Given entries:
· · · · · · ·

-- pv_equiv track=rewrite | github.com/dougy147/rosalind | 20-mprt/mprt.py | find_Nglycosylation
-- ===== SOURCE A (Python) =====
-- def is_Nglycosylation(sub):
--     a,b,c,d = sub
--     if a == "N" and b != "P" and (c == "S" or c == "T") and d != "P":
--         return True
--     return False
--
-- def find_Nglycosylation(protein_str):
--     pattern = "N[^P](S|T)[^P]"
--     indexes = []
--     index = 1
--     while protein_str != "":
--         if len(protein_str) < 4: break
--         sub = protein_str[:4]
--         if is_Nglycosylation(sub):
--             indexes.append(index)
--         protein_str=protein_str[1:]
--         index+=1
--     if indexes == []: return ""
--     return " ".join(map(str,indexes))
-- ===== SOURCE B (Python) =====
-- def find_Nglycosylation(protein_str):
--     s = protein_str
--     hits = [i + 1
--             for i, (a, b, c, d) in enumerate(zip(s, s[1:], s[2:], s[3:]))
--             if a == 'N' and b != 'P' and (c == 'S' or c == 'T') and d != 'P']
--     return " ".join(map(str, hits))
-- ===== Notes on version B (the rewrite author's own statement) =====
-- stated objective: faster
-- what changed: Replaced the while-loop that repeatedly reslices the string and tests a 4-char prefix with a single comprehension over a 4-way zip of shifted views, collecting 1-based hit indices and joining them (join of [] already gives '').
import Mathlib
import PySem

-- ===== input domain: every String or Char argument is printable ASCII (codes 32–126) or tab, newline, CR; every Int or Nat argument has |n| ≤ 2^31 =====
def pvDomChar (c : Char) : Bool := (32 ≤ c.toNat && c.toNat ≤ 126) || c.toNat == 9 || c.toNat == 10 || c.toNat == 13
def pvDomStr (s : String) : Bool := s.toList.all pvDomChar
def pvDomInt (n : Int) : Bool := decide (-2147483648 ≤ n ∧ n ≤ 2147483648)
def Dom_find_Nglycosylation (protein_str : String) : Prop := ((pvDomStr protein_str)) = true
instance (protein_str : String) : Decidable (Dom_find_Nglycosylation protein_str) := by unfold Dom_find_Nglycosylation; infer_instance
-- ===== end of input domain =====

-- B replaces A's while-loop of repeated string reslicing with one comprehension over a
-- 4-way zip of shifted views, avoiding the per-step string copy (objective: faster); return values proved equal on all inputs.

-- ===== PORT A =====
-- a,b,c,d = sub raises for len(sub) ≠ 4, but A only calls it with length-4 substrings;
-- the catch-all branch is unreachable on A's calls.
def pvIsNgly (sub : List Char) : Bool :=
  match sub with
  | [a, b, c, d] => a == 'N' && b != 'P' && (c == 'S' || c == 'T') && d != 'P'
  | _ => false

def pvLoopA : List Char → Int → List Int → List Int
  | [], _, indexes => indexes
  | a :: rest, index, indexes =>
    if (a :: rest).length < 4 then indexes
    else pvLoopA rest (index + 1)
      (if pvIsNgly ((a :: rest).take 4) then indexes ++ [index] else indexes)

def find_Nglycosylation (protein_str : String) : String :=
  let indexes := pvLoopA protein_str.toList 1 []
  if indexes = [] then "" else PySem.Str.join " " (indexes.map PySem.Int.toStr)

-- ===== PORT B =====
-- 4-ary zip (Python's builtin zip over four iterables, ported by hand)
def pvZip4 : List Char → List Char → List Char → List Char → List (Char × Char × Char × Char)
  | a :: as, b :: bs, c :: cs, d :: ds => (a, b, c, d) :: pvZip4 as bs cs ds
  | _, _, _, _ => []

def pvHit (q : Char × Char × Char × Char) : Bool :=
  q.1 == 'N' && q.2.1 != 'P' && (q.2.2.1 == 'S' || q.2.2.1 == 'T') && q.2.2.2 != 'P'

def find_Nglycosylation_alt (protein_str : String) : String :=
  let l := protein_str.toList
  let hits := (PySem.List.enumerate (pvZip4 l (l.drop 1) (l.drop 2) (l.drop 3))).filterMap
      (fun p => if pvHit p.2 then some (p.1 + 1) else none)
  PySem.Str.join " " (hits.map PySem.Int.toStr)

-- ===== PRECONDITION & SPEC =====
def Spec_find_Nglycosylation (protein_str : String) (out : String) : Prop := out = find_Nglycosylation_alt protein_str
instance (protein_str : String) (out : String) : Decidable (Spec_find_Nglycosylation protein_str out) := by unfold Spec_find_Nglycosylation; infer_instance

-- ===== CLAIM (what is proved, stated in full; the proofs are below) =====
def Claim_equal_find_Nglycosylation : Prop := ∀ (protein_str : String), Dom_find_Nglycosylation protein_str → Spec_find_Nglycosylation protein_str (find_Nglycosylation protein_str)

-- ===== LEMMAS AND PROOFS =====

theorem pvLoopA_acc (l : List Char) : ∀ (i : Int) (acc : List Int),
    pvLoopA l i acc = acc ++ pvLoopA l i [] := by
  induction l with
  | nil => intro i acc; simp [pvLoopA]
  | cons a rest ih =>
    intro i acc
    simp only [pvLoopA]
    by_cases h : (a :: rest).length < 4
    · simp only [if_pos h]; simp
    · simp only [if_neg h]
      by_cases hg : pvIsNgly ((a :: rest).take 4) = true
      · simp only [if_pos hg]
        rw [ih (i + 1) (acc ++ [i]), ih (i + 1) ([] ++ [i])]
        simp
      · simp only [if_neg hg]
        exact ih (i + 1) acc

theorem pvLoopA_eq_filterMap (l : List Char) : ∀ (i : Int),
    pvLoopA l i [] =
      (PySem.List.enumerate (pvZip4 l (l.drop 1) (l.drop 2) (l.drop 3)) i).filterMap
        (fun p => if pvHit p.2 then some p.1 else none) := by
  induction l with
  | nil => intro i; simp [pvLoopA, pvZip4, PySem.List.enumerate_nil]
  | cons a rest ih =>
    intro i
    match rest with
    | [] => simp [pvLoopA, pvZip4, PySem.List.enumerate_nil]
    | [b] => simp [pvLoopA, pvZip4, PySem.List.enumerate_nil]
    | [b, c] => simp [pvLoopA, pvZip4, PySem.List.enumerate_nil]
    | b :: c :: d :: rest' =>
      have hlen : ¬ (a :: b :: c :: d :: rest').length < 4 := by simp
      have ht : (a :: b :: c :: d :: rest').take 4 = [a, b, c, d] := by simp
      have hz : pvZip4 (a :: b :: c :: d :: rest')
            ((a :: b :: c :: d :: rest').drop 1)
            ((a :: b :: c :: d :: rest').drop 2)
            ((a :: b :: c :: d :: rest').drop 3)
          = (a, b, c, d) :: pvZip4 (b :: c :: d :: rest')
              ((b :: c :: d :: rest').drop 1)
              ((b :: c :: d :: rest').drop 2)
              ((b :: c :: d :: rest').drop 3) := by
        simp [pvZip4]
      have hhit : pvHit (a, b, c, d) = pvIsNgly [a, b, c, d] := by
        simp [pvHit, pvIsNgly]
      rw [hz, PySem.List.enumerate_cons, List.filterMap_cons]
      by_cases hg : pvIsNgly [a, b, c, d] = true
      · rw [pvLoopA, if_neg hlen, ht, if_pos hg,
          pvLoopA_acc (b :: c :: d :: rest') (i + 1) ([] ++ [i]), ih (i + 1)]
        simp [hhit, hg]
      · rw [pvLoopA, if_neg hlen, ht, if_neg hg, ih (i + 1)]
        simp [hhit, hg]

theorem filterMap_shift (q : List (Char × Char × Char × Char)) : ∀ (s : Int),
    (PySem.List.enumerate q s).filterMap
        (fun p => if pvHit p.2 then some (p.1 + 1) else none)
      = (PySem.List.enumerate q (s + 1)).filterMap
        (fun p => if pvHit p.2 then some p.1 else none) := by
  induction q with
  | nil => intro s; simp [PySem.List.enumerate_nil]
  | cons x xs ih =>
    intro s
    rw [PySem.List.enumerate_cons, PySem.List.enumerate_cons,
      List.filterMap_cons, List.filterMap_cons]
    by_cases h : pvHit x = true
    · simp only [h]
      rw [ih (s + 1)]
    · simp [h]
      exact ih (s + 1)

theorem join_empty : PySem.Str.join " " ([] : List String) = "" := by decide

-- ===== VERDICT (by name: the statement is the Claim_ definition above) =====
theorem find_Nglycosylation_spec : Claim_equal_find_Nglycosylation := by
  intro s _
  unfold Spec_find_Nglycosylation find_Nglycosylation find_Nglycosylation_alt
  have h01 := filterMap_shift
    (pvZip4 s.toList (s.toList.drop 1) (s.toList.drop 2) (s.toList.drop 3)) 0
  rw [show ((0 : Int) + 1) = 1 by decide] at h01
  rw [pvLoopA_eq_filterMap s.toList 1, ← h01]
  show (if (PySem.List.enumerate
        (pvZip4 s.toList (s.toList.drop 1) (s.toList.drop 2) (s.toList.drop 3))).filterMap
        (fun p => if pvHit p.2 then some (p.1 + 1) else none) = [] then ""
      else PySem.Str.join " " (((PySem.List.enumerate
        (pvZip4 s.toList (s.toList.drop 1) (s.toList.drop 2) (s.toList.drop 3))).filterMap
        (fun p => if pvHit p.2 then some (p.1 + 1) else none)).map PySem.Int.toStr))
    = PySem.Str.join " " (((PySem.List.enumerate
        (pvZip4 s.toList (s.toList.drop 1) (s.toList.drop 2) (s.toList.drop 3))).filterMap
        (fun p => if pvHit p.2 then some (p.1 + 1) else none)).map PySem.Int.toStr)
  by_cases h : (PySem.List.enumerate
      (pvZip4 s.toList (s.toList.drop 1) (s.toList.drop 2) (s.toList.drop 3))).filterMap
      (fun p => if pvHit p.2 then some (p.1 + 1) else none) = []
  · rw [if_pos h, h]
    exact join_empty.symm
  · rw [if_neg h]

· · · · · · ·

In the data above, find the line that contains "indexes == []: return" and the line that contains "and d != 'P']". Repeat exactly those lines and every line between them, and only those.

Solution to the problem:
--     if indexes == []: return ""
--     return " ".join(map(str,indexes))
-- ===== SOURCE B (Python) =====
-- def find_Nglycosylation(protein_str):
--     s = protein_str
--     hits = [i + 1
--             for i, (a, b, c, d) in enumerate(zip(s, s[1:], s[2:], s[3:]))
--             if a == 'N' and b != 'P' and (c == 'S' or c == 'T') and d != 'P']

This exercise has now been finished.